La más zorra de todas las zorras

Ser sumisa no es una mujer cualquiera que se rinde a los deseos, caprichos y órdenes de un Amo sin voluntad ni discernimiento como una simple mortal.

Es una mujer en esencia hembra que lleva sus hormonas revoltosas y sus deseos puestos a disposición de un Amo que realmente la merezca.

Puede transformarse en lo que el desee, desde la más puta de las perras a la más sofisticada de las de las mujeres.

La desnudez del alma y a su vez del cuerpo es la clave para hacerse inolvidable. En nuestra piel se escribe la vida; historias grandes y pequeñas, vivencias, experiencias, penas y alegrías, pero por sobre todo la satisfacción y la entrega mutua, esa que se graba en nuestra memoria y que al primer recuerdo excita al primer roce.

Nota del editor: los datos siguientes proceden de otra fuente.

-- pv_equiv track=rewrite | github.com/audreyt/ethercalc | src_code/src/ethercalc/utils/formatters.py | normalize_imported_data
-- ===== SOURCE A (Python) =====
-- from typing import Any, Dict, List, Optional, Union, Tuple
--
-- def normalize_imported_data(data: Dict[str, List[List[Any]]]) -> Dict[str, List[List[Any]]]:
--     """Normalize imported data to ensure consistency."""
--     normalized = {}
--
--     for sheet_name, rows in data.items():
--         normalized_rows = []
--         max_cols = 0
--
--         # First pass: find maximum columns
--         for row in rows:
--             max_cols = max(max_cols, len(row))
--
--         # Second pass: normalize rows
--         for row in rows:
--             normalized_row = []
--             for col_idx in range(max_cols):
--                 if col_idx < len(row):
--                     value = row[col_idx]
--                     # Convert empty strings to None
--                     if value == "":
--                         value = None
--                     normalized_row.append(value)
--                 else:
--                     normalized_row.append(None)
--
--             # Remove trailing None values
--             while normalized_row and normalized_row[-1] is None:
--                 normalized_row.pop()
--
--             if normalized_row or not normalized_rows:  # Keep at least one row
--                 normalized_rows.append(normalized_row)
--
--         normalized[sheet_name] = normalized_rows
--
--     return normalized
-- ===== SOURCE B (Python) =====
-- def _clean(row):
--     """Map '' to None and drop trailing Nones, building back-to-front."""
--     out = []
--     for value in reversed(row):
--         if value == "":
--             value = None
--         if out or value is not None:
--             out.append(value)
--     out.reverse()
--     return out
--
--
-- def normalize_imported_data(data):
--     """Normalize imported data to ensure consistency."""
--     normalized = {}
--     for sheet_name, rows in data.items():
--         cleaned = [_clean(row) for row in rows]
--         # keep the first row unconditionally, drop later empty rows
--         normalized[sheet_name] = cleaned[:1] + [r for r in cleaned[1:] if r]
--     return normalized
-- ===== Notes on version B (the rewrite author's own statement) =====
-- stated objective: simpler
-- what changed: B drops A's max_cols/padding pass entirely (padding is undone by the trailing-None strip), cleans each row in one back-to-front pass that strips trailing Nones while mapping '' to None, and replaces A's stateful keep-flag with a slice: cleaned[:1] + later non-empty rows.
import Mathlib
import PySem

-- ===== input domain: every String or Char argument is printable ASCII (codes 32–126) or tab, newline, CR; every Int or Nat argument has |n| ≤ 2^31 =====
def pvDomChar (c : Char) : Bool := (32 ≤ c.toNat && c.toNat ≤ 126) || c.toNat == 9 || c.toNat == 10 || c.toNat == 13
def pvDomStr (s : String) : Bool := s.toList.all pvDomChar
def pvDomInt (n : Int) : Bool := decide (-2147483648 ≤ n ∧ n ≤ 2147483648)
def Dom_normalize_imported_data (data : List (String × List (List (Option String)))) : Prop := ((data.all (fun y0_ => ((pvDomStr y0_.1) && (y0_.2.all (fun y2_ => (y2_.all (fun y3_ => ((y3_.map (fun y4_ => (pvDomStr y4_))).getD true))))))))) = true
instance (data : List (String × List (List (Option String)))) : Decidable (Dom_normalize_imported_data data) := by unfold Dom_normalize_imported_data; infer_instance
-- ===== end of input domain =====

-- B drops A's redundant max_cols padding pass (undone by the trailing-None strip), cleans each
-- row in one back-to-front pass, and keeps rows by slicing (first row + later non-empty rows)
-- instead of A's stateful keep-flag; objective: simpler.


-- ===== PORT A =====
-- while normalized_row and normalized_row[-1] is None: normalized_row.pop()
-- (fuel = the list's length bounds the number of pops; it only makes the loop total)
def pvPopGo : Nat → List (Option String) → List (Option String)
  | 0, r => r
  | n + 1, r => if r.getLast? = some none then pvPopGo n r.dropLast else r

def pvPopA (r : List (Option String)) : List (Option String) :=
  pvPopGo r.length r

def normalize_imported_data (data : List (String × List (List (Option String)))) : List (String × List (List (Option String))) :=
  data.foldl (fun normalized p =>
    let rows := p.2
    -- first pass: find maximum columns
    let max_cols := rows.foldl (fun m row => max m row.length) 0
    -- second pass: normalize rows
    let normalized_rows := rows.foldl (fun nrs row =>
      let nr := (List.range max_cols).foldl (fun acc i =>
          if h : i < row.length then
            acc ++ [if row[i] = some "" then none else row[i]]
          else
            acc ++ [none]) []
      let nr := pvPopA nr
      if nr ≠ [] ∨ nrs = [] then nrs ++ [nr] else nrs) []
    normalized ++ [(p.1, normalized_rows)]) []

-- ===== PORT B =====
-- one back-to-front pass: map "" to none, skip while the (reversed) prefix is all none
def pvCleanB (row : List (Option String)) : List (Option String) :=
  (row.reverse.foldl (fun out v =>
    let v := if v = some "" then none else v
    if out ≠ [] ∨ v ≠ none then out ++ [v] else out) []).reverse

def normalize_imported_data_alt (data : List (String × List (List (Option String)))) : List (String × List (List (Option String))) :=
  data.foldl (fun normalized p =>
    let cleaned := p.2.map pvCleanB
    normalized ++ [(p.1, cleaned.take 1 ++ (cleaned.drop 1).filter (fun r => r ≠ []))]) []

-- ===== PRECONDITION & SPEC =====
def Spec_normalize_imported_data (data : List (String × List (List (Option String)))) (out : List (String × List (List (Option String)))) : Prop := out = normalize_imported_data_alt data
instance (data : List (String × List (List (Option String)))) (out : List (String × List (List (Option String)))) : Decidable (Spec_normalize_imported_data data out) := by unfold Spec_normalize_imported_data; infer_instance

-- ===== CLAIM (what is proved, stated in full; the proofs are below) =====
def Claim_equal_normalize_imported_data : Prop := ∀ (data : List (String × List (List (Option String)))), Dom_normalize_imported_data data → Spec_normalize_imported_data data (normalize_imported_data data)

-- ===== LEMMAS AND PROOFS =====

-- abbreviation used only in proofs: the value transformation "" ↦ None
def pvF (v : Option String) : Option String := if v = some "" then none else v

lemma pvPopGo_reverse (ys : List (Option String)) :
    ∀ n : Nat, ys.length ≤ n →
    pvPopGo n ys.reverse = (ys.dropWhile (fun v => v == none)).reverse := by
  induction ys with
  | nil =>
    intro n _
    cases n with
    | zero => rfl
    | succ n => simp [pvPopGo]
  | cons v t ih =>
    intro n hn
    cases n with
    | zero => simp at hn
    | succ n =>
      rw [pvPopGo]
      simp only [List.reverse_cons, List.getLast?_concat, List.dropLast_concat]
      by_cases hv : v = (none : Option String)
      · subst hv
        rw [List.dropWhile_cons]
        simpa using ih n (by simpa using hn)
      · rw [List.dropWhile_cons]; simp [hv]

lemma pvPopA_eq (ys : List (Option String)) :
    pvPopA ys = (ys.reverse.dropWhile (fun v => v == none)).reverse := by
  have h := pvPopGo_reverse ys.reverse ys.length (by simp)
  rw [List.reverse_reverse] at h
  exact h

lemma pvPopA_reverse (ys : List (Option String)) :
    pvPopA ys.reverse = (ys.dropWhile (fun v => v == none)).reverse := by
  rw [pvPopA_eq, List.reverse_reverse]

lemma dropWhile_replicate_none (k : Nat) (l : List (Option String)) :
    List.dropWhile (fun v => v == none) (List.replicate k (none : Option String) ++ l) =
      List.dropWhile (fun v => v == none) l := by
  induction k with
  | zero => simp
  | succ k ih =>
    rw [List.replicate_succ, List.cons_append, List.dropWhile_cons]
    simpa using ih

lemma pvPopA_append_replicate (xs : List (Option String)) (k : Nat) :
    pvPopA (xs ++ List.replicate k none) = pvPopA xs := by
  rw [pvPopA_eq, pvPopA_eq, List.reverse_append, List.reverse_replicate,
    dropWhile_replicate_none]

lemma cleanB_fold_nonempty (t : List (Option String)) :
    ∀ acc : List (Option String), acc ≠ [] →
    t.foldl (fun out v =>
      if out ≠ [] ∨ (if v = some "" then none else v) ≠ none
      then out ++ [if v = some "" then none else v] else out) acc = acc ++ t.map pvF := by
  induction t with
  | nil => intro acc _; simp
  | cons v t ih =>
    intro acc hacc
    simp only [List.foldl_cons]
    rw [if_pos (Or.inl hacc), ih (acc ++ [if v = some "" then none else v]) (by simp)]
    simp [pvF]

lemma cleanB_fold_nil (l : List (Option String)) :
    l.foldl (fun out v =>
      if out ≠ [] ∨ (if v = some "" then none else v) ≠ none
      then out ++ [if v = some "" then none else v] else out) [] =
    (l.map pvF).dropWhile (fun v => v == none) := by
  induction l with
  | nil => simp
  | cons v t ih =>
    simp only [List.foldl_cons, List.map_cons]
    by_cases hv : pvF v = none
    · have hv' : (if v = some "" then none else v) = (none : Option String) := hv
      rw [hv', List.dropWhile_cons]
      simpa [hv] using ih
    · rw [if_pos (Or.inr (show (if v = some "" then none else v) ≠ none from hv)),
        cleanB_fold_nonempty t ([] ++ [if v = some "" then none else v]) (by simp),
        List.dropWhile_cons]
      simp [hv]
      rfl

lemma cleanB_eq_pop_map (row : List (Option String)) :
    pvCleanB row = pvPopA (row.map pvF) := by
  have h := pvPopA_reverse ((row.map pvF).reverse)
  rw [List.reverse_reverse] at h
  show (row.reverse.foldl (fun out v =>
      if out ≠ [] ∨ (if v = some "" then none else v) ≠ none
      then out ++ [if v = some "" then none else v] else out) []).reverse = _
  rw [cleanB_fold_nil, h, ← List.map_reverse]

lemma build_eq_take_replicate (row : List (Option String)) (m : Nat) :
    (List.range m).foldl (fun acc i =>
      if h : i < row.length then
        acc ++ [if row[i] = some "" then none else row[i]]
      else
        acc ++ [none]) [] = (row.map pvF).take m ++ List.replicate (m - row.length) none := by
  induction m with
  | zero => simp
  | succ m ih =>
    rw [List.range_succ, List.foldl_append, ih]
    by_cases h : m < row.length
    · have : m + 1 - row.length = 0 := by omega
      have hm : m - row.length = 0 := by omega
      simp only [List.foldl_cons, List.foldl_nil, dif_pos h, this, hm, List.replicate,
        List.append_nil]
      rw [List.take_add_one]
      have : (row.map pvF)[m]? = some (pvF row[m]) := by
        rw [List.getElem?_map, List.getElem?_eq_getElem h]; rfl
      simp [this, pvF]
    · have hlen : (row.map pvF).length = row.length := by simp
      have h1 : (row.map pvF).take m = row.map pvF := List.take_of_length_le (by omega)
      have h2 : (row.map pvF).take (m + 1) = row.map pvF := List.take_of_length_le (by omega)
      simp only [List.foldl_cons, List.foldl_nil, dif_neg h, h1, h2]
      rw [List.append_assoc]
      congr 1
      rw [← List.replicate_succ']
      congr 1
      omega

lemma row_clean_eq (row : List (Option String)) (m : Nat) (hm : row.length ≤ m) :
    pvPopA ((List.range m).foldl (fun acc i =>
      if h : i < row.length then
        acc ++ [if row[i] = some "" then none else row[i]]
      else
        acc ++ [none]) []) = pvCleanB row := by
  rw [build_eq_take_replicate,
    List.take_of_length_le (by simpa using hm),
    pvPopA_append_replicate, cleanB_eq_pop_map]

lemma maxcols_mono (rows : List (List (Option String))) :
    ∀ a : Nat, a ≤ rows.foldl (fun m row => max m row.length) a := by
  induction rows with
  | nil => intro a; simp
  | cons r t ih =>
    intro a
    calc a ≤ max a r.length := le_max_left _ _
    _ ≤ _ := by simpa using ih (max a r.length)

lemma maxcols_ge (rows : List (List (Option String))) (row : List (Option String))
    (hrow : row ∈ rows) :
    ∀ a : Nat, row.length ≤ rows.foldl (fun m row => max m row.length) a := by
  induction rows with
  | nil => cases hrow
  | cons r t ih =>
    intro a
    rcases List.mem_cons.mp hrow with h | h
    · subst h
      calc row.length ≤ max a row.length := le_max_right _ _
      _ ≤ _ := by simpa using maxcols_mono t (max a row.length)
    · simpa using ih h (max a r.length)

lemma keep_fold_nonempty (g : List (Option String) → List (Option String))
    (t : List (List (Option String))) :
    ∀ acc : List (List (Option String)), acc ≠ [] →
    t.foldl (fun nrs row => if g row ≠ [] ∨ nrs = [] then nrs ++ [g row] else nrs) acc =
      acc ++ (t.map g).filter (fun r => r ≠ []) := by
  induction t with
  | nil => intro acc _; simp
  | cons r t ih =>
    intro acc hacc
    simp only [List.foldl_cons, List.map_cons, List.filter_cons]
    by_cases hg : g r = []
    · rw [if_neg (by simp [hg, hacc]), ih acc hacc]
      simp [hg]
    · rw [if_pos (Or.inl hg), ih (acc ++ [g r]) (by simp)]
      simp [hg]

lemma keep_fold (g : List (Option String) → List (Option String))
    (rows : List (List (Option String))) :
    rows.foldl (fun nrs row => if g row ≠ [] ∨ nrs = [] then nrs ++ [g row] else nrs) [] =
      (rows.map g).take 1 ++ ((rows.map g).drop 1).filter (fun r => r ≠ []) := by
  cases rows with
  | nil => simp
  | cons r t =>
    simp only [List.foldl_cons, List.map_cons, List.take_succ_cons, List.take_zero,
      List.drop_succ_cons, List.drop_zero]
    rw [if_pos (Or.inr trivial)]
    simpa using keep_fold_nonempty g t ([] ++ [g r]) (by simp)

lemma sheet_eq (rows : List (List (Option String))) :
    rows.foldl (fun nrs row =>
      if pvPopA ((List.range (rows.foldl (fun m row => max m row.length) 0)).foldl
          (fun acc i =>
            if h : i < row.length then
              acc ++ [if row[i] = some "" then none else row[i]]
            else
              acc ++ [none]) []) ≠ [] ∨ nrs = []
      then nrs ++ [pvPopA ((List.range (rows.foldl (fun m row => max m row.length) 0)).foldl
          (fun acc i =>
            if h : i < row.length then
              acc ++ [if row[i] = some "" then none else row[i]]
            else
              acc ++ [none]) [])]
      else nrs) [] =
    (rows.map pvCleanB).take 1 ++ ((rows.map pvCleanB).drop 1).filter (fun r => r ≠ []) := by
  rw [← keep_fold pvCleanB rows]
  apply PySem.List.foldl_congr_mem
  intro nrs row hrow
  rw [row_clean_eq row _ (maxcols_ge rows row hrow 0)]

-- ===== VERDICT (by name: the statement is the Claim_ definition above) =====
theorem normalize_imported_data_spec : Claim_equal_normalize_imported_data := by
  intro data hd
  clear hd
  unfold Spec_normalize_imported_data normalize_imported_data normalize_imported_data_alt
  induction data using List.reverseRecOn with
  | nil => rfl
  | append_singleton t p ih =>
    rw [List.foldl_append, List.foldl_append, ih]
    simp only [List.foldl_cons, List.foldl_nil]
    rw [sheet_eq p.2]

Mi Amo y yo, hemos creado la sociedad perfecta, donde codificamos un lenguaje propio y con solo señales secretas concertamos nuestros encuentros para practicar nuestros rituales, nuestro arte con la maestría y la excelencia de cada uno.

Soy su placer y responsabilidad, El, mi custodio incansable y protector universal.Si desea mi cuerpo, lo entrego satisfecha para que sus deseos y su voluntad sea mi única finalidad, pero él también me entrega toda la confianza, seguridad, goce y placer.

Así un día cualquiera en la cocina,  me pilla preparando su infusión favorita, aparece por detrás y coge mis senos, pellizca mis pezones que se endurecen tanto que me hace gemir  más de placer que de dolor. Muerde mis labios y recorre con su lengua el cuello, mientras con sus manos en mi entrepiernas en un solo movimiento me quita la ropa interior.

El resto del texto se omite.